Closed sherwoodf closed 1 month ago
@joshmoore @Tom-TBT @normanrz @francesw @matthewh-ebi
This is great, @sherwoodf! Thanks. Can you jot down a minimal workflow? (And when you would imagine it being called, e.g., before/after dev2/resave.py or perhaps it doesn't matter)
Can you jot down a minimal workflow? (And when you would imagine it being called, e.g., before/after dev2/resave.py or perhaps it doesn't matter)
Sorry, didn't get back to this:
In terms of workflow, the toml can be used with poetry to set up a local python env and run the script:
poetry install
poetry run create_fly_ro_crate_metadata.py
But for actual pipelines to update to the new version, i would expect users to write scripts similar to create_fly_ro_crate_metadata.py (i'm assuming the metadata doesn't already exist somewhere in the existing zarrs).
The standard ro-crate logic does a deep copy of files to create the crate along with this json. I suspect it would be more efficient to only create the additional ro-crate-metadata files after the dev2/resave.py (similar to what i did in the create_fly_ro_crate_metadata script) - otherwise it would be necessary to blend the ro-crate creation process along with the resave.py logic to avoid creating copies of all the new zarr files.
i would expect users to write scripts similar to create_fly_ro_crate_metadata.py
Agreed, but I imagine that for many of us, there will be too many scripts needed to easily create them all, and so, reading from a CSV or similar may be preferred.
I suspect it would be more efficient to only create the additional ro-crate-metadata files after the dev2/resave.py
:+1:
Once #10 is in, I'll open a PR with something like this:
(challenge4) ~/opt/challenge/ome2024-ngff-challenge/dev2 $git diff
diff --git a/dev2/resave.py b/dev2/resave.py
index 36b004f..35d81e9 100755
--- a/dev2/resave.py
+++ b/dev2/resave.py
@@ -292,6 +292,36 @@ def convert_image(
ds_shards,
)
+def write_rocrate(output_path: str):
+ from zarr_crate.zarr_extension import ZarrCrate
+ from zarr_crate.rembi_extension import Biosample, Specimen, ImageAcquistion
+
+ crate = ZarrCrate()
+
+ zarr_root = crate.add_dataset(
+ "./",
+ properties={
+ "name": "Light microscopy photo of a fly",
+ "description": "Light microscopy photo of a fruit fly.",
+ "licence": "https://creativecommons.org/licenses/by/4.0/",
+ },
+ )
+ biosample = crate.add(
+ Biosample(crate, properties={"organism_classification": {"@id": "NCBI:txid7227" }})
+ )
+ specimen = crate.add(Specimen(crate, biosample))

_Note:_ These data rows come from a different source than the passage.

theorem pvRightA_eq (l : List Char) (base : Char) (right : Nat) :
    pvRightA l base right
      = right + (((l.map PySem.Chars.upperChar).drop right).takeWhile (· == base)).length := by
  fun_induction pvRightA l base right with
  | case1 right h ih =>
    obtain ⟨h1, h2⟩ := h
    have hdrop : (l.map PySem.Chars.upperChar).drop right
        = PySem.Chars.upperChar l[right] :: (l.map PySem.Chars.upperChar).drop (right + 1) := by
      rw [List.drop_eq_getElem_cons (show right < (l.map PySem.Chars.upperChar).length by simpa using h1)]
      simp
    rw [pvGetD_char l right h1] at h2
    rw [hdrop, List.takeWhile_cons, if_pos h2, ih]
    simp only [List.length_cons]
    omega
  | case2 right h =>
    rcases Nat.lt_or_ge right l.length with hlt | hge
    · have h2 : ¬ (PySem.Chars.upperChar (PySem.List.pyGetD l (right : Int) ' ') == base) := by
        intro hc; exact h ⟨hlt, hc⟩
      rw [pvGetD_char l right hlt] at h2
      have hdrop : (l.map PySem.Chars.upperChar).drop right
          = PySem.Chars.upperChar l[right] :: (l.map PySem.Chars.upperChar).drop (right + 1) := by
        rw [List.drop_eq_getElem_cons (show right < (l.map PySem.Chars.upperChar).length by simpa using hlt)]
        simp
      rw [hdrop, List.takeWhile_cons, if_neg h2]
      simp
    · rw [List.drop_eq_nil_of_le (by simpa using hge)]
      simp

theorem pvFindRun_shift (mr : Int) :
    ∀ (rs : List (Char × Nat)) (rp idx : Int),
      pvFindRun mr rp rs idx = pvFindRun mr (rp - idx) rs 0 := by
  intro rs
  induction rs with
  | nil => intro rp idx; rfl
  | cons bn rest ih =>
    intro rp idx
    obtain ⟨b, n⟩ := bn
    simp only [pvFindRun]
    have hcond : (idx ≤ rp ∧ rp < idx + (n : Int)) ↔ ((0:Int) ≤ rp - idx ∧ rp - idx < 0 + (n : Int)) := by
      omega
    by_cases hc : idx ≤ rp ∧ rp < idx + (n : Int)
    · rw [if_pos hc, if_pos (hcond.mp hc)]
    · rw [if_neg hc, if_neg (fun hx => hc (hcond.mpr hx))]
      rw [ih rp (idx + (n : Int)), ih (rp - idx) (0 + (n : Int))]
      congr 1
      ring

theorem pvFindRun_main (mr : Int) (u : List Char) :
    ∀ (p : Nat), p < u.length →
      pvFindRun mr (p : Int) (pvRuns u) 0
        = ((u.getD p ' ' != 'N') && decide (mr ≤ (pvRunAt u p : Int))) := by
  fun_induction pvRuns u with
  | case1 => intro p hp; simp at hp
  | case2 c rest ih =>
    intro p hp
    rw [pvScan_eq, drop_takeWhile_length] at ih
    rw [pvScan_eq, drop_takeWhile_length]
    simp only [pvFindRun]
    set t := (rest.takeWhile (· == c)).length with ht
    set u' := rest.dropWhile (· == c) with hu'
    have ht_le : t ≤ rest.length := by
      rw [ht]; exact (List.takeWhile_prefix _).length_le
    have hlenu' : u'.length = rest.length - t := by
      rw [hu', ← drop_takeWhile_length, List.length_drop, ht]
    have hulen : (c :: rest).length = rest.length + 1 := by simp
    have htakeS : (c :: rest).take (1 + t) = c :: rest.takeWhile (· == c) := by
      rw [Nat.add_comm, List.take_succ_cons, ht, take_takeWhile_length]
    have hdropS : (c :: rest).drop (1 + t) = u' := by
      rw [Nat.add_comm, List.drop_succ_cons, ht, drop_takeWhile_length, hu']
    have htlen : ((c :: rest).take (1 + t)).length = 1 + t := by
      rw [htakeS]; simp only [List.length_cons]; omega
    have hall : ∀ x ∈ (c :: rest).take (1 + t), x == c := by
      rw [htakeS]; intro x hx
      rcases List.mem_cons.mp hx with h | h
      · simp [h]
      · exact List.mem_takeWhile_imp (p := fun y => y == c) h
    have hu'head : ∀ (h0 : 0 < u'.length), (u'[0]'h0 == c) = false := by
      intro h0
      have hne : rest.dropWhile (· == c) ≠ [] := by
        rw [← hu']; exact List.ne_nil_of_length_pos h0
      have hh := List.head_dropWhile_not (· == c) hne
      rw [List.head_eq_getElem] at hh
      simpa [← hu'] using hh
    by_cases hpt : p ≤ t
    · rw [if_pos (by constructor <;> omega)]
      have hgetp : (c :: rest).getD p ' ' = c := by
        have hplt : p < ((c :: rest).take (1 + t)).length := by omega
        have h1 : ((c :: rest).take (1 + t))[p]'hplt ∈ (c :: rest).take (1 + t) :=
          List.getElem_mem _
        have h2 := hall _ h1
        rw [List.getElem_take] at h2
        have h3 : (c :: rest)[p] = c := by simpa using h2
        rw [List.getD_eq_getElem?_getD, List.getElem?_eq_getElem hp, Option.getD_some, h3]
      have hL : (((c :: rest).take p).reverse.takeWhile (· == c)).length = p := by
        have hsub : ∀ x ∈ ((c :: rest).take p).reverse, (x == c) = true := by
          intro x hx
          rw [List.mem_reverse] at hx
          have hxx : x ∈ (c :: rest).take (1 + t) := by
            have heq : (c :: rest).take p = ((c :: rest).take (1 + t)).take p := by
              rw [List.take_take, Nat.min_eq_left (by omega)]
            exact List.mem_of_mem_take (heq ▸ hx)
          exact hall x hxx
        rw [List.takeWhile_eq_self_iff.mpr hsub, List.length_reverse, List.length_take,
          Nat.min_eq_left (le_of_lt hp)]
      have hR : (((c :: rest).drop p).takeWhile (· == c)).length = 1 + t - p := by
        have hsplit : (c :: rest).drop p = ((c :: rest).take (1 + t)).drop p ++ u' := by
          conv_lhs => rw [← List.take_append_drop (1 + t) (c :: rest), hdropS]
          rw [List.drop_append_of_le_length (by omega)]
        have hnil : u'.takeWhile (· == c) = [] := by
          cases hcase : u' with
          | nil => simp
          | cons a as =>
            have h0 : 0 < u'.length := by rw [hcase]; simp
            have hhd := hu'head h0
            rw [List.takeWhile_cons]
            have : (a == c) = false := by
              have : u'[0]'h0 = a := by simp [hcase]
              rwa [this] at hhd
            rw [this]
            simp
        rw [hsplit, List.takeWhile_append_of_pos (fun a ha => hall a (List.mem_of_mem_drop ha)),
          hnil, List.length_append, List.length_drop, htlen]
        simp
      have hrun : pvRunAt (c :: rest) p = 1 + t := by
        rw [pvRunAt, hgetp, hL, hR]; omega
      rw [hgetp, hrun]
    · rw [if_neg (by push_cast; omega)]
      rw [pvFindRun_shift]
      have hcast : (p : Int) - (0 + ((1 + t : Nat) : Int)) = ((p - (1 + t) : Nat) : Int) := by
        push_cast; omega
      obtain ⟨p', hp'⟩ : ∃ q, q = p - (1 + t) := ⟨p - (1 + t), rfl⟩
      rw [← hp'] at hcast
      have hp'lt : p' < u'.length := by omega
      rw [hcast, ih p' hp'lt]
      have hgd : (c :: rest).getD p ' ' = u'.getD p' ' ' := by
        have h1 : u'[p']? = (c :: rest)[p]? := by
          rw [← hdropS, List.getElem?_drop]
          congr 1
          omega
        rw [List.getD_eq_getElem?_getD, List.getD_eq_getElem?_getD, h1]
      have hsplitp : (c :: rest).take p = (c :: rest).take (1 + t) ++ u'.take p' := by
        conv_lhs => rw [← List.take_append_drop (1 + t) (c :: rest), hdropS]
        rw [List.take_append, List.take_of_length_le (by omega)]
        congr 2
        omega
      have hrunEq : pvRunAt (c :: rest) p = pvRunAt u' p' := by
        rw [pvRunAt, pvRunAt, hgd]
        have hforward : (c :: rest).drop p = u'.drop p' := by
          conv_lhs => rw [show p = (1 + t) + p' by omega, ← List.drop_drop, hdropS]
        rw [hforward]
        congr 1
        -- backward lengths agree
        rw [hsplitp, List.reverse_append, List.takeWhile_append]
        by_cases hfull : ((u'.take p').reverse.takeWhile (· == u'.getD p' ' ')).length
            = (u'.take p').reverse.length
        · rw [if_pos hfull]
          have hfull' : (u'.take p').reverse.takeWhile (· == u'.getD p' ' ')
              = (u'.take p').reverse :=
            (List.takeWhile_prefix _).eq_of_length hfull
          have h0 : 0 < u'.length := by omega
          have hbval : u'.getD p' ' ' = u'[p']'hp'lt := by
            rw [List.getD_eq_getElem?_getD, List.getElem?_eq_getElem hp'lt, Option.getD_some]
          have hbc : (u'.getD p' ' ' == c) = false := by
            by_cases hp0 : p' = 0
            · rw [hbval]
              subst hp0
              exact hu'head h0
            · have hmem0 : u'[0]'h0 ∈ u'.take p' := by
                have hlt0 : 0 < (u'.take p').length := by
                  rw [List.length_take]; omega
                have hx : (u'.take p')[0]'hlt0 ∈ u'.take p' := List.getElem_mem _
                rwa [List.getElem_take] at hx
              have hmemr : u'[0]'h0 ∈ (u'.take p').reverse := by rwa [List.mem_reverse]
              have hsat : (u'[0]'h0 == u'.getD p' ' ') = true :=
                List.mem_takeWhile_imp (p := fun y => y == u'.getD p' ' ')
                  (by rw [hfull']; exact hmemr)
              have heq0 : u'[0]'h0 = u'.getD p' ' ' := by simpa using hsat
              rw [← heq0]
              exact hu'head h0
          have hnil2 : (((c :: rest).take (1 + t)).reverse).takeWhile (· == u'.getD p' ' ') = [] := by
            rw [List.eq_nil_iff_forall_not_mem]
            intro x hx
            have hxb : (x == u'.getD p' ' ') = true :=
              List.mem_takeWhile_imp (p := fun y => y == u'.getD p' ' ') hx
            have hxmem : x ∈ ((c :: rest).take (1 + t)).reverse :=
              (List.takeWhile_prefix _).subset hx
            rw [List.mem_reverse] at hxmem
            have hxc : (x == c) = true := hall x hxmem
            have hx1 : x = u'.getD p' ' ' := by simpa using hxb
            have hx2 : x = c := by simpa using hxc
            rw [← hx1, hx2] at hbc
            simp at hbc
          rw [hfull', hnil2]
          simp
        · rw [if_neg hfull]
      rw [hgd, hrunEq]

+ image_acquisition = crate.add(
+ ImageAcquistion(crate, specimen, properties={"fbbi_id": {"@id": "obo:FBbi_00000243"}})
+ )
+ zarr_root["resultOf"] = image_acquisition
+
+ metadata_dict = crate.metadata.generate()
+
+ filename = os.path.join(output_path, "ro-crate-metadata.json")
+ with open(filename, "w") as f:
+ f.write(json.dumps(metadata_dict, indent=2))
+
+
def main(ns: argparse.Namespace):
CONFIGS = create_configs(ns)
@@ -340,6 +370,7 @@ def main(ns: argparse.Namespace):
else:
write_store = STORES[1]
write_root = zarr.Group.create(write_store)
+ write_rocrate(ns.output_path)
# image...
if read_root.attrs.get("multiscales"):
We can either write dummy values or take those values as CLI/CSV input.
nvm. I put it behind an optional flag and merged in the main branch so it's available in #10 now.
Created example code of how to generate a ro-crate-metadata.json with some REMBI & zarr extensions to generate the context and expected object links.
I wanted to actually use some of the RO Crate tooling to see what it would create in case that helps make decisions about what the metadata would look like / work out what would be easy for us to override/extend to provide to zarr users.